页的头部和条目状态位映射通常被写到 flash 的未加密部分。如果使用了 ESP32 的 flash 加密功能,条目会被加密。

页的状态是这样定义的:向某些比特写 0 可以改变状态。因此,一般没有必要通过擦除页来改变页的状态,除非要改变的状态是 已擦除 状态。

头部中计算的 CRC32 值不包括状态值(底 4 ~ 28 字节)。未使用部分当前使用 0xff 填充。今后的库可能会在这里存储格式化版本。

下面的章节描述了条目状态位映射和条目自身的结构。

条目和条目状态位映射

每个条目可以处于一下三个状态之一。每个状态都由条目状态位映射中的两个比特表示。位映射中的最后四个比特(256 - 2 * 126)未被使用。

空 Empty (2’b11)
所指定的条目还没有写入任何东西。这是一个未初始化状态(所有的字节都是 0xff)。
已写入 Written (2’b10)
一个键值对(或者跨越多个条目的键值对的一部分)已被写入到条目。
已擦除 Erased (2’b00)
该条目中的键值对被丢弃。该条目中的内容将不会被解析。

条目的结构

For values of primitive types (currently integers from 1 to 8 bytes long), entry holds one key-value pair. For string and blob types, entry holds part of the whole key-value pair.
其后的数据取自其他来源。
-- pv_equiv track=rewrite | github.com/adanthony53/cse415 | a1.py | mystery_code
-- ===== SOURCE A (Python) =====
-- def mystery_code(text):
--     if type(text) != str:
--         return "Invalid Input!"
--     res = ""
--     for ch in text:
--         if ch.isalpha():
--             if ch.isupper():
--                 CH = chr(97 + (ord(ch) - 46) % 26)
--             else:
--                 CH = chr(65 + (ord(ch) - 78) % 26)
--         else:
--             CH = ch
--
--         res = res + CH
--     return res
-- ===== SOURCE B (Python) =====
-- def mystery_code(text):
--     if type(text) != str:
--         return "Invalid Input!"
--     # cipher alphabet built by slice rotation: no per-character arithmetic at all
--     upper = "ABCDEFGHIJKLMNOPQRSTUVWXYZ"
--     lower = "abcdefghijklmnopqrstuvwxyz"
--     plain = upper + lower
--     cipher = lower[19:] + lower[:19] + upper[19:] + upper[:19]
--     out = []
--     for ch in text:
--         i = plain.find(ch)
--         out.append(cipher[i] if i >= 0 else ch)
--     return "".join(out)
-- ===== Notes on version B (the rewrite author's own statement) =====
-- stated objective: alternative
-- what changed: B replaces A's per-character ordinal arithmetic and case branches with a table-free lookup cipher: the cipher alphabet is built once by slice-rotating constant alphabet strings, and each character is mapped by its index found in the plain alphabet (plain.find), non-matches passing through.
import Mathlib
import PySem

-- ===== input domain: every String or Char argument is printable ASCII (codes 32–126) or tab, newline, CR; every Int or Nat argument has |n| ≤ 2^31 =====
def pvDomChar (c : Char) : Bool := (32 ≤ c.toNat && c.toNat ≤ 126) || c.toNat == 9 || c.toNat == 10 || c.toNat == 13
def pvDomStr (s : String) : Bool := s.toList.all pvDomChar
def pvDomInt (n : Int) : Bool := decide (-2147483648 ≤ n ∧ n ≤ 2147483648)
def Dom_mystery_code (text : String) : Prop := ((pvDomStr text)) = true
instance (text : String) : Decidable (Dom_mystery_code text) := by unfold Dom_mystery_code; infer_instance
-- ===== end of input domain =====

-- B builds the cipher alphabet once by slice-rotating constant alphabet strings and maps each
-- character by its index found in the plain alphabet, replacing A's per-character ordinal
-- arithmetic and case branches (objective: alternative, same cost).

set_option maxRecDepth 10000


-- ===== PORT A =====
-- per-character loop: res = res + CH, with A's branch order kept
def mcStepA (ch : Char) : Char :=
  if PySem.Chars.isalpha ch then
    if PySem.Chars.isupper ch then
      Char.ofNat (97 + PySem.Int.mod ((ch.toNat : Int) - 46) 26).toNat
    else
      Char.ofNat (65 + PySem.Int.mod ((ch.toNat : Int) - 78) 26).toNat
  else ch

def mystery_code (text : String) : String :=
  String.ofList (text.toList.foldl (fun res ch => res ++ [mcStepA ch]) [])

-- ===== PORT B =====
def mcUpper : List Char := "ABCDEFGHIJKLMNOPQRSTUVWXYZ".toList
def mcLower : List Char := "abcdefghijklmnopqrstuvwxyz".toList
def mcPlain : List Char := mcUpper ++ mcLower
-- cipher = lower[19:] + lower[:19] + upper[19:] + upper[:19]
def mcCipher : List Char :=
  PySem.List.slice mcLower (some 19) none ++ PySem.List.slice mcLower none (some 19) ++
  PySem.List.slice mcUpper (some 19) none ++ PySem.List.slice mcUpper none (some 19)

-- i = plain.find(ch); cipher[i] if i >= 0 else ch  (the .getD makes cipher[i] total; for
-- 0 ≤ i = find result, i < 52 so pyGet? is always some, exactly Python's in-range indexing)
def mcStepB (ch : Char) : Char :=
  let i : Int := PySem.Chars.find mcPlain [ch]
  if 0 ≤ i then (PySem.List.pyGet? mcCipher i).getD ch else ch

def mystery_code_alt (text : String) : String :=
  String.ofList (text.toList.foldl (fun out ch => out ++ [mcStepB ch]) [])

-- ===== PRECONDITION & SPEC =====
def Spec_mystery_code (text : String) (out : String) : Prop := out = mystery_code_alt text
instance (text : String) (out : String) : Decidable (Spec_mystery_code text out) := by unfold Spec_mystery_code; infer_instance

-- ===== CLAIM =====
def Claim_equal_mystery_code : Prop := ∀ (text : String), Dom_mystery_code text → Spec_mystery_code text (mystery_code text)

-- ===== LEMMAS AND PROOFS =====
-- per character: A's arithmetic transform equals B's alphabet lookup, for every domain character
theorem mcStep_eq (c : Char) (h : pvDomChar c = true) : mcStepA c = mcStepB c := by
  have hc : Char.ofNat c.toNat = c := Char.ofNat_toNat c
  have hle : c.toNat ≤ 126 := by
    simp [pvDomChar] at h
    omega
  rw [← hc]
  interval_cases h' : c.toNat <;> decide

theorem mc_fold_eq (l : List Char) (h : ∀ c ∈ l, pvDomChar c = true) (acc : List Char) :
    l.foldl (fun res ch => res ++ [mcStepA ch]) acc
      = l.foldl (fun out ch => out ++ [mcStepB ch]) acc := by
  induction l generalizing acc with
  | nil => rfl
  | cons c l ih =>
    simp only [List.foldl_cons]
    rw [mcStep_eq c (h c List.mem_cons_self), ih (fun x hx => h x (List.mem_cons_of_mem _ hx))]

-- ===== VERDICT =====
theorem mystery_code_spec : Claim_equal_mystery_code := by
  intro text hdom
  unfold Spec_mystery_code mystery_code mystery_code_alt
  have h : ∀ c ∈ text.toList, pvDomChar c = true := by
    simpa [Dom_mystery_code, pvDomStr, List.all_eq_true] using hdom
  rw [mc_fold_eq _ h []]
In case when a key-value pair spans multiple entries, all entries are stored in the same page.

+--------+----------+----------+---------+-----------+---------------+----------+
| NS (1) | Type (1) | Span (1) | Rsv (1) | CRC32 (4) |    Key (16)   | Data (8) |
+--------+----------+----------+---------+-----------+---------------+----------+

                                               +--------------------------------+
                         +->    Fixed length:  | Data (8)                       |
                         |                     +--------------------------------+
          Data format ---+
                         |                     +----------+---------+-----------+
                         +-> Variable length:  | Size (2) | Rsv (2) | CRC32 (4) |
                                               +----------+---------+-----------+

Individual fields in entry structure have the following meanings:

NS
Namespace index for this entry. See section on namespaces implementation for explanation of this value.
Type
One byte indicating data type of value. See ItemType enumeration in nvs_types.h for possible values.
Span
Number of entries used by this key-value pair. For integer types, this is equal to 1. For strings and blobs this depends on value length.
Rsv
Unused field, should be 0xff.
CRC32
Checksum calculated over all the bytes in this entry, except for the CRC32 field itself.
Key
Zero-terminated ASCII string containing key name. Maximum string length is 15 bytes, excluding zero terminator.
Data
For integer types, this field contains the value itself. If the value itself is shorter than 8 bytes it is padded to the right, with unused bytes filled with 0xff. For string and blob values, these 8 bytes hold additional data about the value, described next:
Size
(Only for strings and blobs.) Size, in bytes, of actual data. For strings, this includes zero terminator.
CRC32
(Only for strings and blobs.) Checksum calculated over all bytes of data.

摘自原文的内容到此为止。